Saved data entries:
+-------+

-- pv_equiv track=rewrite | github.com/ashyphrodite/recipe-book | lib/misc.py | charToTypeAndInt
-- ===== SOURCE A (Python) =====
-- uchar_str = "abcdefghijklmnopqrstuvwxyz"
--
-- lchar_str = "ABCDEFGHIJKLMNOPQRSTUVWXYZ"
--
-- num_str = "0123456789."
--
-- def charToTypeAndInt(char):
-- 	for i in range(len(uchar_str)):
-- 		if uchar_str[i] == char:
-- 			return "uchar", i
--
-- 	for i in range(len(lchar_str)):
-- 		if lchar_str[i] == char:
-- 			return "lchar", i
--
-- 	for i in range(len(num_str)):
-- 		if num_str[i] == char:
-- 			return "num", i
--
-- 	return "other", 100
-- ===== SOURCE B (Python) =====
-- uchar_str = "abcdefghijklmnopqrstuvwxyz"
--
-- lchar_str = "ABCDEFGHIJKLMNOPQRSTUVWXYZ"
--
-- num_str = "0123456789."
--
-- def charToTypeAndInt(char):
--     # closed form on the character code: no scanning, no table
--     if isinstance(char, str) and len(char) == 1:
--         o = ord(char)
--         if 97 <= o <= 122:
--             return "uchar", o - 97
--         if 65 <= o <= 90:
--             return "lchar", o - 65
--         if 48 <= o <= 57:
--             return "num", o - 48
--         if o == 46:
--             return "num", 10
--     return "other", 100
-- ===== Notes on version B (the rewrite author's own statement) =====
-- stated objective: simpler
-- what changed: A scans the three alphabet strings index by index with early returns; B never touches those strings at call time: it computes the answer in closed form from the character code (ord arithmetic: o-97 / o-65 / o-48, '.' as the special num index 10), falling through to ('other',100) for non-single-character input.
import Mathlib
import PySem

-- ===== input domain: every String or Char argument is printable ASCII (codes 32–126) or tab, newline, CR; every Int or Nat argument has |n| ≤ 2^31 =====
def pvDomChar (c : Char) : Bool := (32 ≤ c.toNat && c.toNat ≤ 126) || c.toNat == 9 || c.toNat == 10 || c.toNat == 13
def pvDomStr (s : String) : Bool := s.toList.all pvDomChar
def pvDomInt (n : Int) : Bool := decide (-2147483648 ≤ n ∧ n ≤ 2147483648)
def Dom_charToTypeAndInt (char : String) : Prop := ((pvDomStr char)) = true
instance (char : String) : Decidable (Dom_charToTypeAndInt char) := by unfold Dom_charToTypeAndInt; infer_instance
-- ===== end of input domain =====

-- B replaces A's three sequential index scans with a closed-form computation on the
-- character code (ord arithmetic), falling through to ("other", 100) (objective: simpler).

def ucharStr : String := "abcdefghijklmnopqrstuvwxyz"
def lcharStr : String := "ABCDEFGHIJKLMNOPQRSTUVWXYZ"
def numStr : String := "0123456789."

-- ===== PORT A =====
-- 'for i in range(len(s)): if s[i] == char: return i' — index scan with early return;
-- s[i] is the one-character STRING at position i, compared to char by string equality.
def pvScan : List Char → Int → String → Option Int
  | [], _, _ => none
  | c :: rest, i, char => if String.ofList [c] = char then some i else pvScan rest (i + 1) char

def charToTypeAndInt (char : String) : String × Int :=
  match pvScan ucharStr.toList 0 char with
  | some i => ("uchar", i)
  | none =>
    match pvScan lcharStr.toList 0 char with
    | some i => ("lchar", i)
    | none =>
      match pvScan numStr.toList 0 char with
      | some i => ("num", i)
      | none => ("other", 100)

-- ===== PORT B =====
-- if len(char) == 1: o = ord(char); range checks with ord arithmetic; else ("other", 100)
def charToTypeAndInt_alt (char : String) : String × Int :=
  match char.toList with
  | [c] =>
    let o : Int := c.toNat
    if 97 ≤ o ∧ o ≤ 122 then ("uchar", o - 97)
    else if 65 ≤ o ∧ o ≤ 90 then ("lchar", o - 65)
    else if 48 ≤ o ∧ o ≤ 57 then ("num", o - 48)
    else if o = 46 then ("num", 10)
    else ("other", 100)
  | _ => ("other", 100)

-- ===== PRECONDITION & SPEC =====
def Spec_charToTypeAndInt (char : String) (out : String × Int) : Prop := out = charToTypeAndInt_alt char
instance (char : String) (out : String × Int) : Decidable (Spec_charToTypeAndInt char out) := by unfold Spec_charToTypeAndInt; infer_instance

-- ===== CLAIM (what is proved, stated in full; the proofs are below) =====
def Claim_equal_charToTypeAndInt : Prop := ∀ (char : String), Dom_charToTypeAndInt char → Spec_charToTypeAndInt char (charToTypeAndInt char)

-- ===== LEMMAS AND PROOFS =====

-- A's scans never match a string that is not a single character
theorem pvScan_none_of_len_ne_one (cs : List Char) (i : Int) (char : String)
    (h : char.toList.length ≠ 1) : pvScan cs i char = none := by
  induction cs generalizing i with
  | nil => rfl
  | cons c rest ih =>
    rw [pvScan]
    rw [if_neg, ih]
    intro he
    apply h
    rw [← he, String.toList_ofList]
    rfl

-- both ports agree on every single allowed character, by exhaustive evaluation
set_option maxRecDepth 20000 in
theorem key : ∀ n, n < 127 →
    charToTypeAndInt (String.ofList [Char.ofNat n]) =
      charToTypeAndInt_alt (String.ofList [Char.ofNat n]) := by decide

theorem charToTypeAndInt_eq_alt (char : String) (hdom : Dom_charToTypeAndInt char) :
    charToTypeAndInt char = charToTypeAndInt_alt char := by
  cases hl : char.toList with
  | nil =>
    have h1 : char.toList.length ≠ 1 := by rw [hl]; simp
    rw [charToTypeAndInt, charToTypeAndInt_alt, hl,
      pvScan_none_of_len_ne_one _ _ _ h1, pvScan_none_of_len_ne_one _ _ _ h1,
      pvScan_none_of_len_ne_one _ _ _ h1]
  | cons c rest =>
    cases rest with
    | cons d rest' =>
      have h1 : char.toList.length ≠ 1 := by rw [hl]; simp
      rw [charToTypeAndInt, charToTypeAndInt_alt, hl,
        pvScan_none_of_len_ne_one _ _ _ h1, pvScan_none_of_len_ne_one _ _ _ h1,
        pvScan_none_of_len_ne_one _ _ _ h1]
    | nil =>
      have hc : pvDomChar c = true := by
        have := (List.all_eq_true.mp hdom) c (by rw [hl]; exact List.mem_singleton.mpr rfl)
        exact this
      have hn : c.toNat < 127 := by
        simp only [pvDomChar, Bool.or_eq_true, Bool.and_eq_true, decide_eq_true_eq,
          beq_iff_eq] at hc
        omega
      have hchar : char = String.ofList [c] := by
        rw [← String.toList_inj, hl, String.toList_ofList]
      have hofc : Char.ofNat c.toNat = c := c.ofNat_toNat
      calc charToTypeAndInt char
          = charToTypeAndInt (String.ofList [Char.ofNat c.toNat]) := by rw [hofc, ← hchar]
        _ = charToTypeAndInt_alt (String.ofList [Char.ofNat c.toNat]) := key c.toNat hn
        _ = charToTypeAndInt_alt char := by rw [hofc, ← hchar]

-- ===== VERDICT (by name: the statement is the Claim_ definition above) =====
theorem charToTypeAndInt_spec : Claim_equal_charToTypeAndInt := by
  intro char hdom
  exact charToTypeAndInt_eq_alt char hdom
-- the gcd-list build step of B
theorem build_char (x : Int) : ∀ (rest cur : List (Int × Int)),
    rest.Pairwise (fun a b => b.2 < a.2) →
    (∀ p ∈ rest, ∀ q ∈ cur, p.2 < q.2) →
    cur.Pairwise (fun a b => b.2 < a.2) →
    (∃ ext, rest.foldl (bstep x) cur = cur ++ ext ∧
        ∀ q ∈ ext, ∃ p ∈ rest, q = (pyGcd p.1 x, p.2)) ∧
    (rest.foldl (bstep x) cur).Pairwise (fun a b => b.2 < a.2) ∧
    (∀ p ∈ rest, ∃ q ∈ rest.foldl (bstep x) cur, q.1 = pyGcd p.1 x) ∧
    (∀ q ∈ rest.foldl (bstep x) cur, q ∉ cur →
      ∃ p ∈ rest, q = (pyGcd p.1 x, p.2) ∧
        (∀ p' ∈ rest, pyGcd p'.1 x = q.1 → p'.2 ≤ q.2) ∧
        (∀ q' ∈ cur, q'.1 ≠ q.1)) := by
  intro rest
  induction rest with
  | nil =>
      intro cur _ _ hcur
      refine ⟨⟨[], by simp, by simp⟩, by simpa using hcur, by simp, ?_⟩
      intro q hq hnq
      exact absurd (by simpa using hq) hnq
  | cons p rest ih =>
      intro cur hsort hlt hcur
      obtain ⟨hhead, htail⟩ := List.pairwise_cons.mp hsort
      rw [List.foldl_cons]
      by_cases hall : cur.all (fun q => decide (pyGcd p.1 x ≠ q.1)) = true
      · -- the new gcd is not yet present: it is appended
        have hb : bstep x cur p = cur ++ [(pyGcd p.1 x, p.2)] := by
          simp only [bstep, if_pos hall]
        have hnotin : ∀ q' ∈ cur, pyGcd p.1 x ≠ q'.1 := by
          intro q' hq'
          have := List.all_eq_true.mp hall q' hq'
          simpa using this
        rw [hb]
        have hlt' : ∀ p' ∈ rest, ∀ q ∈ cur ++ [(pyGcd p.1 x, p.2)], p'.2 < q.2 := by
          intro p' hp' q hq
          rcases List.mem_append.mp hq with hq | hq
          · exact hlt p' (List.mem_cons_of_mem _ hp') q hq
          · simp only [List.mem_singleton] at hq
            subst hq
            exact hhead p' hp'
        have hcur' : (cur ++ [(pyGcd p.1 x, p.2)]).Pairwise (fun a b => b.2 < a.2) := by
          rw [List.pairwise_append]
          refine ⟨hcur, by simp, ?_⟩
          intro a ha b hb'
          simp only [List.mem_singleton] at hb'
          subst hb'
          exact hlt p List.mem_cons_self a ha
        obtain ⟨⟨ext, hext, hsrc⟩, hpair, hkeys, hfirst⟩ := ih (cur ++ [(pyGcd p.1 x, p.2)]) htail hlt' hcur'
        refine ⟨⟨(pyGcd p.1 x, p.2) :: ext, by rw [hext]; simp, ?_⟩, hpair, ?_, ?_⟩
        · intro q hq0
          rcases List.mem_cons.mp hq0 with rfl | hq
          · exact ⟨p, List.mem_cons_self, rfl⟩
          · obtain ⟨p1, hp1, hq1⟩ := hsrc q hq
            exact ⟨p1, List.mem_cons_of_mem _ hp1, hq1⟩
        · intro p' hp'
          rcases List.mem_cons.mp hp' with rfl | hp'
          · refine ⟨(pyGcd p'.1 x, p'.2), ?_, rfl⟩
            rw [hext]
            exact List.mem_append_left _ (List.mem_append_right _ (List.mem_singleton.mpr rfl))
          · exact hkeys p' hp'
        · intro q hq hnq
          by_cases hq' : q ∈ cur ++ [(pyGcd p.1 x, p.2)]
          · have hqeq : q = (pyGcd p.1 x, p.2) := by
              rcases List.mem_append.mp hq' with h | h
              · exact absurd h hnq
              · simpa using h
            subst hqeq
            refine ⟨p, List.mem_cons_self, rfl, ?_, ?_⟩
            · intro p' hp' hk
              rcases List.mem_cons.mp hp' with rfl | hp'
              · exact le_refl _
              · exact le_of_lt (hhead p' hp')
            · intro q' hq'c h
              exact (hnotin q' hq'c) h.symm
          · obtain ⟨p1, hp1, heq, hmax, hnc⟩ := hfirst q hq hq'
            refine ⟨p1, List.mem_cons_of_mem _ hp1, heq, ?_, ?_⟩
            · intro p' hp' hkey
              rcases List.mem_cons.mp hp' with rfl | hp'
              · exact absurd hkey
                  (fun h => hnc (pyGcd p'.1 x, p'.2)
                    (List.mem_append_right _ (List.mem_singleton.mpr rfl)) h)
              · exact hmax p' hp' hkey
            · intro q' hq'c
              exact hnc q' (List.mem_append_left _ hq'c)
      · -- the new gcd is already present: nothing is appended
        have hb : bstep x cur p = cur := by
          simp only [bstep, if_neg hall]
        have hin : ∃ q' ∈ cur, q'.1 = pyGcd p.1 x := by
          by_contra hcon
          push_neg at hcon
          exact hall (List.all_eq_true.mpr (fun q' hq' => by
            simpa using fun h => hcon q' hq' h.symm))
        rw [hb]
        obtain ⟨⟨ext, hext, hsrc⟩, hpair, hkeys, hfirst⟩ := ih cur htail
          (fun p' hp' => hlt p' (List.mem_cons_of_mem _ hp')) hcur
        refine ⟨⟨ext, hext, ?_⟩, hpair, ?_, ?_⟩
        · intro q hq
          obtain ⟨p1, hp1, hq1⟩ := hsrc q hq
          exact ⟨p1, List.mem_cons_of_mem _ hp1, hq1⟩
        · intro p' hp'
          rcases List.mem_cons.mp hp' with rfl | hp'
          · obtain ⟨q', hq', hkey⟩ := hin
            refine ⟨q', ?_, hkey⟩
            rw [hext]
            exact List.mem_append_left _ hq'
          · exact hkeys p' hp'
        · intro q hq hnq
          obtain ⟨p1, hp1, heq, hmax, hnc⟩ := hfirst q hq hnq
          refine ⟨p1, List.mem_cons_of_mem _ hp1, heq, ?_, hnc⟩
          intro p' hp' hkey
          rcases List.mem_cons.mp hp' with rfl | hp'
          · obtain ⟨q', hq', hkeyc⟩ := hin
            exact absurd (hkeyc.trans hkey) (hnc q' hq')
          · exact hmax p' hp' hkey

+-------+

**Problem requirements**
Filter the data above by the word "hhead" and copy every line that matches.

**Expected answer**
      obtain ⟨hhead, htail⟩ := List.pairwise_cons.mp hsort
            exact hhead p' hp'
              · exact le_of_lt (hhead p' hp')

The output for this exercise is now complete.